One of the most exciting and biologically highly plausible reasons for the childhood obesity epidemic may well be that current generations are far more susceptible to obesity because of “epigenetic programming”.

Simply put, the notion is that exposure to an adverse fetal environment, as in the case of maternal obesity, diabetes or hypertension during pregnancy, can lead to a lifelong change in the genetic program of the offspring, making them genetically more prone to obesity.

Thus, although the children are born with the same genetic code as their parents, whether or not certain genes are “more” or “less” active, is determined by the fetal (and possibly early post-natal) environment.

While these “epigenetic” changes are well documented in animal studies, exactly which genes are affected in the context of intergenerational transmission of obesity is not clear.

A study by Luigi Bouchard and colleagues from Université de Montréal, Canada, just published online in Diabetes Care, suggests that one of the modified genes may well be leptin, a key regulator of energy balance.

The researchers examined placental tissues as well as maternal and cord blood samples from 48 women, 23 of who had gestational impaired glucose tolerance (= gestational pre-diabetes).

Not only was there a positive association between the DNA methylation levels of the offspring’s leptin gene (measured in the placenta) and the glucose response to an oral glucose test, but there was also a negative relationship to placental leptin gene expression.

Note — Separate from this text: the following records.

-- pv_equiv track=rewrite | github.com/quack2025/spss-insightgenius-api | services/quantipy_engine.py | _strip_common_label_prefix
-- ===== SOURCE A (Python) =====
-- def _strip_common_label_prefix(labels: list[str]) -> list[str]:
--     """Strip the longest common prefix from SPSS MRS variable labels.
--
--     Example:
--         ["Q2b: Aided Importance: Fast onset", "Q2b: Aided Importance: Good score"]
--         → ["Fast onset", "Good score"]
--     """
--     if len(labels) < 2:
--         return labels
--     prefix = labels[0]
--     for lbl in labels[1:]:
--         while not lbl.startswith(prefix):
--             prefix = prefix[:-1]
--             if not prefix:
--                 return labels
--     if len(prefix) < 5:
--         return labels
--     cleaned = []
--     for lbl in labels:
--         suffix = lbl[len(prefix):].lstrip(":;-–—/ \t")
--         cleaned.append(suffix if len(suffix) >= 2 else lbl)
--     return cleaned
-- ===== SOURCE B (Python) =====
-- def _strip_common_label_prefix(labels: list[str]) -> list[str]:
--     """Strip the longest common prefix from SPSS MRS variable labels.
--
--     Column scan: find the common-prefix length by comparing one character
--     position at a time across all labels, instead of repeatedly shrinking
--     a candidate prefix and re-testing startswith.
--     """
--     if len(labels) < 2:
--         return labels
--     first = labels[0]
--     others = labels[1:]
--     k = 0
--     while k < len(first) and all(k < len(lbl) and lbl[k] == first[k] for lbl in others):
--         k += 1
--     if k < 5:
--         return labels
--     return [
--         (s if len(s) >= 2 else lbl)
--         for lbl in labels
--         for s in [lbl[k:].lstrip(":;-\u2013\u2014/ \t")]
--     ]
-- ===== Notes on version B (the rewrite author's own statement) =====
-- stated objective: alternative
-- what changed: B finds the common-prefix length by a single column-by-column character scan over all labels instead of A's repeated shrink-the-candidate-and-retest-startswith loop, and builds the cleaned list with a comprehension.
import Mathlib
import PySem

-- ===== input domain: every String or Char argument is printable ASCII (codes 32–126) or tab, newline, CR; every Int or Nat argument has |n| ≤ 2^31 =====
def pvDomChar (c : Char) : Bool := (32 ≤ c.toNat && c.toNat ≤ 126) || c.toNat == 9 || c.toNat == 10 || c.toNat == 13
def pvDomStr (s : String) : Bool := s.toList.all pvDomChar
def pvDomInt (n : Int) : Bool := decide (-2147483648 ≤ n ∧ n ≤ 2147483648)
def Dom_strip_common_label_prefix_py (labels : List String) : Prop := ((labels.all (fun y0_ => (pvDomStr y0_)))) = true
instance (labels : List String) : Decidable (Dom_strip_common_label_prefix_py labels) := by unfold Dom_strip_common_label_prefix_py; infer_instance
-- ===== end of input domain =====

-- B replaces A's shrink-and-retest prefix search by a single column-by-column character scan (alternative algorithm, same measured cost).

-- ===== PORT A =====
-- chars of the Python literal ":;-–—/ \t"
def pvStripSet : List Char := [':', ';', '-', '–', '—', '/', ' ', '\t']

-- hand port of str.lstrip(":;-–—/ \t"): drop leading characters that occur in the set (exact for any chars)
def pvLstrip (s : List Char) : List Char := s.dropWhile (fun c => pvStripSet.contains c)

-- the inner `while not lbl.startswith(prefix): prefix = prefix[:-1]; if not prefix: return labels` loop;
-- none = the early `return labels`
def shrinkA (lbl : List Char) (pfx : List Char) : Option (List Char) :=
  if PySem.Chars.startswith lbl pfx then some pfx
  else
    let p := pfx.dropLast
    if p.isEmpty then none else shrinkA lbl p
termination_by pfx.length
decreasing_by
  have hne : pfx ≠ [] := by
    intro h
    subst h
    simp [PySem.Chars.startswith_iff] at *
  have h1 : 1 ≤ pfx.length := List.length_pos_iff.mpr hne
  simp only [List.length_dropLast]
  omega

def strip_common_label_prefix_py (labels : List String) : List String :=
  match labels with
  | [] => labels
  | [_] => labels
  | l0 :: rest =>
    match rest.foldl (fun o lbl => o.bind (fun p => shrinkA lbl.toList p)) (some l0.toList) with
    | none => labels
    | some pfx =>
      if pfx.length < 5 then labels
      else
        labels.foldl (fun cleaned lbl =>
          let suffix := pvLstrip (PySem.Chars.slice lbl.toList (some (pfx.length : Int)) none)
          cleaned ++ [if 2 ≤ suffix.length then String.ofList suffix else lbl]) []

DNA methylation is a form of “epigenetic” modification that determines the extent to which a given gene is expressed in vivo. Thus although the genetic code or DNA sequence for that gene may be identical between two individuals, variations in DNA methylation will determine how “active” this gene is in a given individual.

The authors conclude that impaired glucose tolerance during pregnancy is associated with epigentic modification of the leptin gene with potential functional impacts that could in part account for the detrimental health effects associated with fetal programming such as long-term increased risk of developing obesity and type 2 diabetes.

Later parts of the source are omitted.